- _Entries taken from a collection_
- - - - -

-- pv_equiv track=rewrite | github.com/vanyakosmos/advent_of_code | 2024/21/1.py | type_keypad
-- ===== SOURCE A (Python) =====
-- def type_keypad(code: str) -> str:
--     pad_map = {
--         "^": (0, 1),
--         "A": (0, 2),
--         "<": (1, 0),
--         "v": (1, 1),
--         ">": (1, 2),
--     }
--     moves = ""
--     cy, cx = pad_map["A"]
--     for n in code:
--         ny, nx = pad_map[n]
--         if cy > ny:
--             if n != "<":
--                 moves += "^" * (cy - ny)
--             if cx > nx:
--                 moves += "<" * (cx - nx)
--             else:
--                 moves += ">" * (nx - cx)
--             if n == "<":
--                 moves += "^" * (cy - ny)
--         else:
--             if n == "<":
--                 moves += "v" * (ny - cy)
--             if cx > nx:
--                 moves += "<" * (cx - nx)
--             else:
--                 moves += ">" * (nx - cx)
--             if n != "<":
--                 moves += "v" * (ny - cy)
--         cy, cx = ny, nx
--         moves += "A"
--     return moves
-- ===== SOURCE B (Python) =====
-- # Precomputed transition table: one move-string per ordered pair of buttons,
-- # then a single lookup pass over the code (no per-character branching).
-- _STEP = {
--     ('^', '^'): 'A',   ('^', 'A'): '>A',   ('^', '<'): 'v<A',  ('^', 'v'): 'vA',  ('^', '>'): '>vA',
--     ('A', '^'): '<A',  ('A', 'A'): 'A',    ('A', '<'): 'v<<A', ('A', 'v'): '<vA', ('A', '>'): 'vA',
--     ('<', '^'): '^>A', ('<', 'A'): '^>>A', ('<', '<'): 'A',    ('<', 'v'): '>A',  ('<', '>'): '>>A',
--     ('v', '^'): '^A',  ('v', 'A'): '^>A',  ('v', '<'): '<A',   ('v', 'v'): 'A',   ('v', '>'): '>A',
--     ('>', '^'): '^<A', ('>', 'A'): '^A',   ('>', '<'): '<<A',  ('>', 'v'): '<A',  ('>', '>'): 'A',
-- }
--
-- def type_keypad(code: str) -> str:
--     parts = []
--     prev = 'A'
--     for c in code:
--         parts.append(_STEP[(prev, c)])
--         prev = c
--     return ''.join(parts)
-- ===== Notes on version B (the rewrite author's own statement) =====
-- stated objective: alternative
-- what changed: Replaces per-character coordinate arithmetic and gap-ordering branching with a precomputed 25-entry transition table keyed by (previous, next) button, so the main loop is a single table lookup per character.
import Mathlib
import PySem

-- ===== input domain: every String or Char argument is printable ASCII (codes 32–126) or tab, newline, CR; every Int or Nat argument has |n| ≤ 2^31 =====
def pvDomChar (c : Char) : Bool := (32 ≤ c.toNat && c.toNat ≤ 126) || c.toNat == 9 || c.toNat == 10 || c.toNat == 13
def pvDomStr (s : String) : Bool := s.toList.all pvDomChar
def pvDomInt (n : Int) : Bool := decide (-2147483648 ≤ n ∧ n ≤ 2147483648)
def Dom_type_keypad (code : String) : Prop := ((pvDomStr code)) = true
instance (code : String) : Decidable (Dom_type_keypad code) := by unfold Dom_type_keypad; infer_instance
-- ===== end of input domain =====

-- B replaces A's per-character coordinate arithmetic and branching by a precomputed
-- 25-entry (prev, next) → moves transition table looked up once per character (alternative).


-- ===== PORT A =====
def pvPadMap : PySem.Dict Char (Int × Int) :=
  PySem.Dict.ofList [('^', (0, 1)), ('A', (0, 2)), ('<', (1, 0)), ('v', (1, 1)), ('>', (1, 2))]

-- one iteration of A's loop; "c" * k (k possibly ≤ 0 → empty) is List.replicate k.toNat c, exact
def pvStepA (st : Int × Int × List Char) (n : Char) : Option (Int × Int × List Char) :=
  match pvPadMap.get? n with
  | none => none   -- pad_map[n] raises KeyError; excluded by Pre_
  | some (ny, nx) =>
    let cy := st.1; let cx := st.2.1; let moves := st.2.2
    let moves :=
      if cy > ny then
        let m := if n ≠ '<' then moves ++ List.replicate (cy - ny).toNat '^' else moves
        let m := if cx > nx then m ++ List.replicate (cx - nx).toNat '<'
                 else m ++ List.replicate (nx - cx).toNat '>'
        if n = '<' then m ++ List.replicate (cy - ny).toNat '^' else m
      else
        let m := if n = '<' then moves ++ List.replicate (ny - cy).toNat 'v' else moves
        let m := if cx > nx then m ++ List.replicate (cx - nx).toNat '<'
                 else m ++ List.replicate (nx - cx).toNat '>'
        if n ≠ '<' then m ++ List.replicate (ny - cy).toNat 'v' else m
    some (ny, nx, moves ++ ['A'])

def type_keypad (code : String) : String :=
  match code.toList.foldl (fun st? n => st?.bind (fun st => pvStepA st n)) (some (0, 2, ([] : List Char))) with
  | some (_, _, moves) => String.mk moves
  | none => ""   -- unreachable under Pre_

-- ===== PORT B =====
-- the hardcoded transition table of Source B; none = KeyError (excluded by Pre_)
def pvStep? (p c : Char) : Option (List Char) :=
  match p, c with
  | '^', '^' => some ['A']           | '^', 'A' => some ['>', 'A']
  | '^', '<' => some ['v', '<', 'A'] | '^', 'v' => some ['v', 'A']
  | '^', '>' => some ['>', 'v', 'A']
  | 'A', '^' => some ['<', 'A']      | 'A', 'A' => some ['A']
  | 'A', '<' => some ['v', '<', '<', 'A'] | 'A', 'v' => some ['<', 'v', 'A']
  | 'A', '>' => some ['v', 'A']
  | '<', '^' => some ['^', '>', 'A'] | '<', 'A' => some ['^', '>', '>', 'A']
  | '<', '<' => some ['A']           | '<', 'v' => some ['>', 'A']
  | '<', '>' => some ['>', '>', 'A']
  | 'v', '^' => some ['^', 'A']      | 'v', 'A' => some ['^', '>', 'A']
  | 'v', '<' => some ['<', 'A']      | 'v', 'v' => some ['A']
  | 'v', '>' => some ['>', 'A']
  | '>', '^' => some ['^', '<', 'A'] | '>', 'A' => some ['^', 'A']
  | '>', '<' => some ['<', '<', 'A'] | '>', 'v' => some ['<', 'A']
  | '>', '>' => some ['A']
  | _, _ => none

def type_keypad_alt (code : String) : String :=
  match code.toList.foldl
      (fun acc c => acc.bind (fun pr => (pvStep? pr.1 c).map (fun w => (c, pr.2 ++ w))))
      (some ('A', ([] : List Char))) with
  | some (_, parts) => String.mk parts
  | none => ""   -- unreachable under Pre_

-- ===== PRECONDITION & SPEC =====
-- Pre_ excludes exactly the codes containing a character outside the pad, on which Python A raises KeyError.
def Pre_type_keypad (code : String) : Prop :=
  code.toList.all (fun c => c = '^' || c = 'A' || c = '<' || c = 'v' || c = '>') = true
instance (code : String) : Decidable (Pre_type_keypad code) := by unfold Pre_type_keypad; infer_instance

def pvWitness_type_keypad : String := "<vA>^"

def Spec_type_keypad (code : String) (out : String) : Prop := out = type_keypad_alt code
instance (code : String) (out : String) : Decidable (Spec_type_keypad code out) := by unfold Spec_type_keypad; infer_instance

-- ===== CLAIM (what is proved, stated in full; the proofs are below) =====
def Claim_equal_type_keypad : Prop := ∀ (code : String), Dom_type_keypad code → Pre_type_keypad code → Spec_type_keypad code (type_keypad code)

-- ===== LEMMAS AND PROOFS =====
def pvKey (c : Char) : Bool := c = '^' || c = 'A' || c = '<' || c = 'v' || c = '>'

def pvPos (c : Char) : Int × Int :=
  match c with
  | '^' => (0, 1) | 'A' => (0, 2) | '<' => (1, 0) | 'v' => (1, 1) | _ => (1, 2)

lemma pvStepA_eq (p c : Char) (hp : pvKey p = true) (hc : pvKey c = true) (m : List Char) :
    pvStepA ((pvPos p).1, (pvPos p).2, m) c
      = (pvStep? p c).map (fun w => ((pvPos c).1, (pvPos c).2, m ++ w)) := by
  simp [pvKey] at hp hc
  rcases hp with (((rfl | rfl) | rfl) | rfl) | rfl <;>
    rcases hc with (((rfl | rfl) | rfl) | rfl) | rfl <;>
      simp [pvStepA, pvStep?, pvPos, pvPadMap, PySem.Dict.ofList, PySem.Dict.get?, PySem.Dict.update,
            PySem.Dict.insert, PySem.Dict.empty, PySem.Dict.items, List.find?, List.replicate]

lemma pvLoop_eq (l : List Char) (p : Char) (m : List Char)
    (hp : pvKey p = true) (hl : ∀ c ∈ l, pvKey c = true) :
    l.foldl (fun st? n => st?.bind (fun st => pvStepA st n)) (some ((pvPos p).1, (pvPos p).2, m))
      = (l.foldl (fun acc c => acc.bind (fun pr => (pvStep? pr.1 c).map (fun w => (c, pr.2 ++ w))))
          (some (p, m))).map (fun pr => ((pvPos pr.1).1, (pvPos pr.1).2, pr.2)) := by
  induction l generalizing p m with
  | nil => simp
  | cons c l ih =>
    have hc : pvKey c = true := hl c (by simp)
    have hl' : ∀ d ∈ l, pvKey d = true := fun d hd => hl d (by simp [hd])
    have htbl : ∃ w, pvStep? p c = some w := by
      simp [pvKey] at hp hc
      rcases hp with (((rfl | rfl) | rfl) | rfl) | rfl <;>
        rcases hc with (((rfl | rfl) | rfl) | rfl) | rfl <;> exact ⟨_, rfl⟩
    obtain ⟨w, hw⟩ := htbl
    simp only [List.foldl_cons, Option.bind_some, pvStepA_eq p c hp hc m, hw, Option.map_some]
    exact ih c (m ++ w) hc hl'

-- ===== VERDICT (by name: the statement is the Claim_ definition above) =====
theorem type_keypad_spec : Claim_equal_type_keypad := by
  intro code _ hpre
  unfold Spec_type_keypad type_keypad type_keypad_alt
  have hl : ∀ c ∈ code.toList, pvKey c = true := by
    unfold Pre_type_keypad at hpre
    simpa [List.all_eq_true, pvKey] using hpre
  have h := pvLoop_eq code.toList 'A' [] (by decide) hl
  have hA : (pvPos 'A').1 = (0 : Int) ∧ (pvPos 'A').2 = (2 : Int) := by decide
  rw [hA.1, hA.2] at h
  rw [h]
  cases code.toList.foldl (fun acc c => acc.bind (fun pr => (pvStep? pr.1 c).map (fun w => (c, pr.2 ++ w)))) (some ('A', ([] : List Char))) with
  | none => rfl
  | some pr => rfl
-- pv_equiv track=rewrite | github.com/don-alejandrino/aoc2024 | src/23.py | dfs_recursion
-- ===== SOURCE A (Python) =====
-- def dfs_recursion(
--         node: str,
--         start_node: str,
--         previous_node: str | None,
--         graph: dict[str, set[str]],
--         recursion_level: int,
--         max_recursion_level: int,
-- ) -> list[list[str]]:
--     cycle_chains = []
--     if recursion_level < max_recursion_level:
--         for neighbor in graph[node]:
--             if neighbor != previous_node:
--                 for chain in dfs_recursion(
--                     neighbor,
--                     start_node,
--                     node,
--                     graph,
--                     recursion_level + 1,
--                     max_recursion_level,
--                 ):
--                     if previous_node is None:
--                         cycle_chains.append(chain)
--                     else:
--                         cycle_chains.append(chain + [previous_node])
--             if neighbor == start_node and recursion_level == max_recursion_level - 1:
--                 cycle_chains.append([node, previous_node])
--
--     return cycle_chains
-- ===== SOURCE B (Python) =====
-- def dfs_recursion(
--         node,
--         start_node,
--         previous_node,
--         graph,
--         recursion_level,
--         max_recursion_level,
-- ):
--     # Iterative level-by-level path expansion instead of recursion.
--     depth = max_recursion_level - recursion_level
--     if depth <= 0:
--         return []
--     frontier = [[node]]  # partial paths, most recently visited node first
--     for _ in range(depth - 1):
--         if not frontier:
--             break
--         new_frontier = []
--         for path in frontier:
--             prev = path[1] if len(path) > 1 else previous_node
--             for nb in graph[path[0]]:
--                 if nb != prev:
--                     new_frontier.append([nb] + path)
--         frontier = new_frontier
--     tail = [] if previous_node is None else [previous_node]
--     chains = []
--     for path in frontier:
--         for nb in graph[path[0]]:
--             if nb == start_node:
--                 chains.append(path + tail)
--     return chains
-- ===== Notes on version B (the rewrite author's own statement) =====
-- stated objective: alternative
-- what changed: Replaces the recursive DFS by an iterative level-by-level frontier expansion of partial paths (stored newest-node-first) with a final emission pass, instead of building chains bottom-up through nested recursive calls.
-- outside the precondition, e.g. on dfs_recursion('a', 'c', None, {'a': ['c']}, 1, 2): A returns [['a', None]], B returns [['a']]
import Mathlib
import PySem
-- pv_equiv track=rewrite | github.com/fispact/pypact | pypact/util/lines.py | strings_from_line
-- ===== SOURCE A (Python) =====
-- def strings_from_line(line, linetag, ignoretags=[], endtag=''):
--     """
--
--     :param line: The string representing a line
--     :param linetag: The tag to find in the line
--     :param ignoretags: The list of strings to ignore
--     :param endtag: The tag of which to stop the string
--     :return: A list of strings, without spaces or carriage returns, of string after the linetag
--
--     """
--     startindex = line.find(linetag)
--     if startindex < 0:
--         return []
--
--     endindex = len(line)
--     if endtag:
--         endindex = line.find(endtag)
--         if endindex < 0:
--             endindex = len(line)
--
--     strings = (line[startindex + len(linetag):endindex]).split()
--
--     # trim
--     for tag in ignoretags:
--         if tag in strings:
--             strings.remove(tag)
--
--     return strings
-- ===== SOURCE B (Python) =====
-- def strings_from_line(line, linetag, ignoretags=[], endtag=''):
--     i = line.find(linetag)
--     if i < 0:
--         return []
--     j = line.find(endtag) if endtag else -1
--     seg = line[i + len(linetag):] if j < 0 else line[i + len(linetag):j]
--     counts = {}
--     for tag in ignoretags:
--         counts[tag] = counts.get(tag, 0) + 1
--     out = []
--     for tok in seg.split():
--         if counts.get(tok, 0) > 0:
--             counts[tok] -= 1
--         else:
--             out.append(tok)
--     return out
-- ===== Notes on version B (the rewrite author's own statement) =====
-- stated objective: alternative
-- what changed: Replaces A's per-tag 'if tag in strings: strings.remove(tag)' rescans with a count dict built once over ignoretags and a single filtering pass over the tokens that decrements counts, and slices to the end of the string directly when no end tag applies.
import Mathlib
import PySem

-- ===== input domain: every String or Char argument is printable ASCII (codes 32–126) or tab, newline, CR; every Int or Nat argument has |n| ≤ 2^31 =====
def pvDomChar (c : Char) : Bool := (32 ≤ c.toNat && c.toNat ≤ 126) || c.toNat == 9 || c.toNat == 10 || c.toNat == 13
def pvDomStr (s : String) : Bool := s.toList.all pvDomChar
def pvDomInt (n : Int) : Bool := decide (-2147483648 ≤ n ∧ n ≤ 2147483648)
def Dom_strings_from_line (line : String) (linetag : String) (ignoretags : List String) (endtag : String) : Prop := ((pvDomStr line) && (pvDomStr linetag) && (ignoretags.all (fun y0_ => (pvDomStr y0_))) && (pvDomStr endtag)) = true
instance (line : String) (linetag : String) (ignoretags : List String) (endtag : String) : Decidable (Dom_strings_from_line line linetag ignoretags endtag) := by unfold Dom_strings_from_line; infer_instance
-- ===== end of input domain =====

-- B replaces A's per-tag membership-test-and-remove loop with a count dict over ignoretags and one filtering pass over the tokens (alternative single-pass decomposition; return value proved identical).
-- ===== PORT A =====
def strings_from_line (line : String) (linetag : String) (ignoretags : List String) (endtag : String) : List String :=
  let startindex := PySem.Str.find line linetag
  if startindex < 0 then []
  else
    let endindex :=
      if endtag ≠ "" then
        let e := PySem.Str.find line endtag
        if e < 0 then PySem.Str.len line else e
      else PySem.Str.len line
    let strings := PySem.Str.split₀ (PySem.Str.slice line (some (startindex + PySem.Str.len linetag)) (some endindex))
    ignoretags.foldl (fun ss tag => if tag ∈ ss then ss.erase tag else ss) strings

-- ===== PORT B =====
def strings_from_line_alt (line : String) (linetag : String) (ignoretags : List String) (endtag : String) : List String :=
  let i := PySem.Str.find line linetag
  if i < 0 then []
  else
    let j := if endtag ≠ "" then PySem.Str.find line endtag else -1
    let seg :=
      if j < 0 then PySem.Str.slice line (some (i + PySem.Str.len linetag)) none
      else PySem.Str.slice line (some (i + PySem.Str.len linetag)) (some j)
    let counts := ignoretags.foldl (fun d t => d.insert t (d.getD t 0 + 1)) PySem.Dict.empty
    ((PySem.Str.split₀ seg).foldl
      (fun (st : PySem.Dict String Int × List String) tok =>
        if st.1.getD tok 0 > 0 then (st.1.insert tok (st.1.getD tok 0 - 1), st.2)
        else (st.1, st.2 ++ [tok])) (counts, ([] : List String))).2

-- ===== PRECONDITION & SPEC =====
def Spec_strings_from_line (line : String) (linetag : String) (ignoretags : List String) (endtag : String) (out : List String) : Prop := out = strings_from_line_alt line linetag ignoretags endtag
instance (line : String) (linetag : String) (ignoretags : List String) (endtag : String) (out : List String) : Decidable (Spec_strings_from_line line linetag ignoretags endtag out) := by unfold Spec_strings_from_line; infer_instance

-- ===== CLAIM (what is proved, stated in full; the proofs are below) =====
def Claim_equal_strings_from_line : Prop := ∀ (line : String) (linetag : String) (ignoretags : List String) (endtag : String), Dom_strings_from_line line linetag ignoretags endtag → Spec_strings_from_line line linetag ignoretags endtag (strings_from_line line linetag ignoretags endtag)


-- ===== LEMMAS AND PROOFS =====

/-- Abstract "drop the first c(x) occurrences of each token x" pass, used to relate both folds. -/
def pvDropC (c : String → Int) : List String → List String
  | [] => []
  | x :: xs => if c x > 0 then pvDropC (fun y => if y = x then c y - 1 else c y) xs
               else x :: pvDropC c xs

lemma pvDropC_nonpos (c : String → Int) (h : ∀ x, c x ≤ 0) (toks : List String) :
    pvDropC c toks = toks := by
  induction toks with
  | nil => rfl
  | cons x xs ih =>
    have : ¬ c x > 0 := by have := h x; omega
    simp [pvDropC, this, ih]

/-- B's filtering fold computes pvDropC of the dict's count function. -/
lemma pvB_fold (toks : List String) : ∀ (d : PySem.Dict String Int) (acc : List String),
    (toks.foldl
      (fun (st : PySem.Dict String Int × List String) tok =>
        if st.1.getD tok 0 > 0 then (st.1.insert tok (st.1.getD tok 0 - 1), st.2)
        else (st.1, st.2 ++ [tok])) (d, acc)).2
    = acc ++ pvDropC (fun t => d.getD t 0) toks := by
  induction toks with
  | nil => intro d acc; simp [pvDropC]
  | cons x xs ih =>
    intro d acc
    by_cases h : d.getD x 0 > 0
    · have hc : (fun t => (d.insert x (d.getD x 0 - 1)).getD t 0)
          = (fun y => if y = x then d.getD y 0 - 1 else d.getD y 0) := by
        funext y
        rw [PySem.Dict.getD_insert]
        by_cases hy : y = x <;> simp [hy]
      simp only [List.foldl_cons, if_pos h]
      rw [ih, hc]
      simp [pvDropC, h]
    · simp only [List.foldl_cons, if_neg h]
      rw [ih]
      simp [pvDropC, h]

/-- Bumping the count of a by one = first erasing one occurrence of a (if any). -/
lemma pvBump_erase (toks : List String) : ∀ (c : String → Int) (_ : ∀ x, 0 ≤ c x) (a : String),
    pvDropC (fun y => if y = a then c y + 1 else c y) toks
    = pvDropC c (if a ∈ toks then toks.erase a else toks) := by
  induction toks with
  | nil => intro c hc a; simp [pvDropC]
  | cons x xs ih =>
    intro c hc a
    by_cases hxa : x = a
    · subst hxa
      have hpos : (if x = x then c x + 1 else c x) > 0 := by
        have := hc x; rw [if_pos rfl]; omega
      have hfun : (fun y => if y = x then (if y = x then c y + 1 else c y) - 1
                    else (if y = x then c y + 1 else c y)) = c := by
        funext y; by_cases hy : y = x <;> simp [hy]
      rw [pvDropC, if_pos hpos, hfun]
      simp [List.mem_cons, List.erase_cons_head]
    · have hnem : ∀ (hmem : a ∉ xs), a ∉ x :: xs := by
        intro hmem h
        rcases List.mem_cons.mp h with h1 | h2
        · exact hxa h1.symm
        · exact hmem h2
      by_cases hcx : c x > 0
      · have hpos : (if x = a then c x + 1 else c x) > 0 := by simpa [hxa] using hcx
        have hfun : (fun y => if y = x then (if y = a then c y + 1 else c y) - 1
                      else (if y = a then c y + 1 else c y))
            = (fun y => if y = a then (if y = x then c y - 1 else c y) + 1
                      else (if y = x then c y - 1 else c y)) := by
          funext y
          by_cases hy : y = x
          · subst hy; simp [hxa]
          · by_cases hy2 : y = a
            · subst hy2; simp [hy]
            · simp [hy, hy2]
        have hc' : ∀ y, 0 ≤ (fun y => if y = x then c y - 1 else c y) y := by
          intro y; by_cases hy : y = x
          · simp only [hy]; omega
          · simpa [hy] using hc y
        rw [pvDropC, if_pos hpos, hfun, ih _ hc' a]
        by_cases hmem : a ∈ xs
        · rw [if_pos hmem, if_pos (List.mem_cons_of_mem _ hmem),
            List.erase_cons_tail (by simp [hxa]), pvDropC, if_pos hcx]
        · rw [if_neg hmem, if_neg (hnem hmem), pvDropC, if_pos hcx]
      · have hpos : ¬ (if x = a then c x + 1 else c x) > 0 := by simpa [hxa] using hcx
        rw [pvDropC, if_neg hpos, ih _ hc a]
        by_cases hmem : a ∈ xs
        · rw [if_pos hmem, if_pos (List.mem_cons_of_mem _ hmem),
            List.erase_cons_tail (by simp [hxa]), pvDropC, if_neg hcx]
        · rw [if_neg hmem, if_neg (hnem hmem), pvDropC, if_neg hcx]

/-- A's remove loop computes pvDropC of the ignoretags multiplicity function. -/
lemma pvA_fold (tags : List String) : ∀ (toks : List String),
    tags.foldl (fun ss tag => if tag ∈ ss then ss.erase tag else ss) toks
    = pvDropC (fun t => (tags.count t : Int)) toks := by
  induction tags with
  | nil =>
    intro toks
    simp only [List.foldl_nil]
    rw [pvDropC_nonpos _ (by intro x; simp)]
  | cons tag tags ih =>
    intro toks
    have hfun : (fun t => (((tag :: tags).count t : Nat) : Int))
        = (fun y => if y = tag then ((tags.count y : Nat) : Int) + 1
                    else ((tags.count y : Nat) : Int)) := by
      funext y
      by_cases hy : y = tag
      · simp [hy]
      · have : ¬ tag = y := fun h => hy h.symm
        simp [hy, this]
    rw [List.foldl_cons, ih, hfun,
      pvBump_erase toks (fun t => ((tags.count t : Nat) : Int)) (by intro x; positivity) tag]

/-- B's count dict holds the multiplicities of ignoretags. -/
lemma pvCounts (tags : List String) (t : String) :
    (tags.foldl (fun d t => d.insert t (d.getD t 0 + 1)) PySem.Dict.empty).getD t 0
      = (tags.count t : Int) := by
  rw [PySem.Dict.getD_foldl_insert_add_one, PySem.Dict.getD_empty]
  simp

/-- Slicing to len(s) is slicing to the end. -/
lemma pvSlice_len (s : String) (a : Int) (ha : 0 ≤ a) :
    PySem.Str.slice s (some a) (some (PySem.Str.len s)) = PySem.Str.slice s (some a) none := by
  apply String.toList_inj.mp
  simp only [PySem.Str.toList_slice, PySem.Chars.slice_eq_listSlice, PySem.Str.len_eq]
  rw [PySem.List.slice_toNat _ ha (by positivity), PySem.List.slice_from _ ha]
  apply List.take_of_length_le
  simp

/-- The two token-filtering loops agree on any token list. -/
lemma pvKey (ignoretags : List String) (toks : List String) :
    ignoretags.foldl (fun ss tag => if tag ∈ ss then ss.erase tag else ss) toks
    = (toks.foldl (fun (st : PySem.Dict String Int × List String) tok =>
        if st.1.getD tok 0 > 0 then (st.1.insert tok (st.1.getD tok 0 - 1), st.2)
        else (st.1, st.2 ++ [tok]))
        (ignoretags.foldl (fun d t => d.insert t (d.getD t 0 + 1)) PySem.Dict.empty,
          ([] : List String))).2 := by
  rw [pvB_fold, List.nil_append, pvA_fold, funext (fun t => pvCounts ignoretags t)]

-- ===== VERDICT (by name: the statement is the Claim_ definition above) =====
theorem strings_from_line_spec : Claim_equal_strings_from_line := by
  unfold Claim_equal_strings_from_line
  intro line linetag ignoretags endtag _
  unfold Spec_strings_from_line
  simp only [strings_from_line, strings_from_line_alt]
  by_cases h1 : PySem.Str.find line linetag < 0
  · rw [if_pos h1, if_pos h1]
  · rw [if_neg h1, if_neg h1]
    have ha : (0:Int) ≤ PySem.Str.find line linetag + PySem.Str.len linetag := by
      have h1' := Int.not_lt.mp h1
      rw [PySem.Str.len_eq]
      positivity
    by_cases h2 : endtag ≠ ""
    · by_cases h3 : PySem.Str.find line endtag < 0
      · rw [if_pos h2, if_pos h2, if_pos h3, if_pos h3, pvSlice_len line _ ha]
        exact pvKey ignoretags _
      · rw [if_pos h2, if_pos h2, if_neg h3, if_neg h3]
        exact pvKey ignoretags _
    · rw [if_neg h2, if_neg h2, if_pos (show (-1:Int) < 0 by norm_num), pvSlice_len line _ ha]
      exact pvKey ignoretags _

- - - - -

If a line in the entries contains "computes", copy it.

/-- B's filtering fold computes pvDropC of the dict's count function. -/
/-- A's remove loop computes pvDropC of the ignoretags multiplicity function. -/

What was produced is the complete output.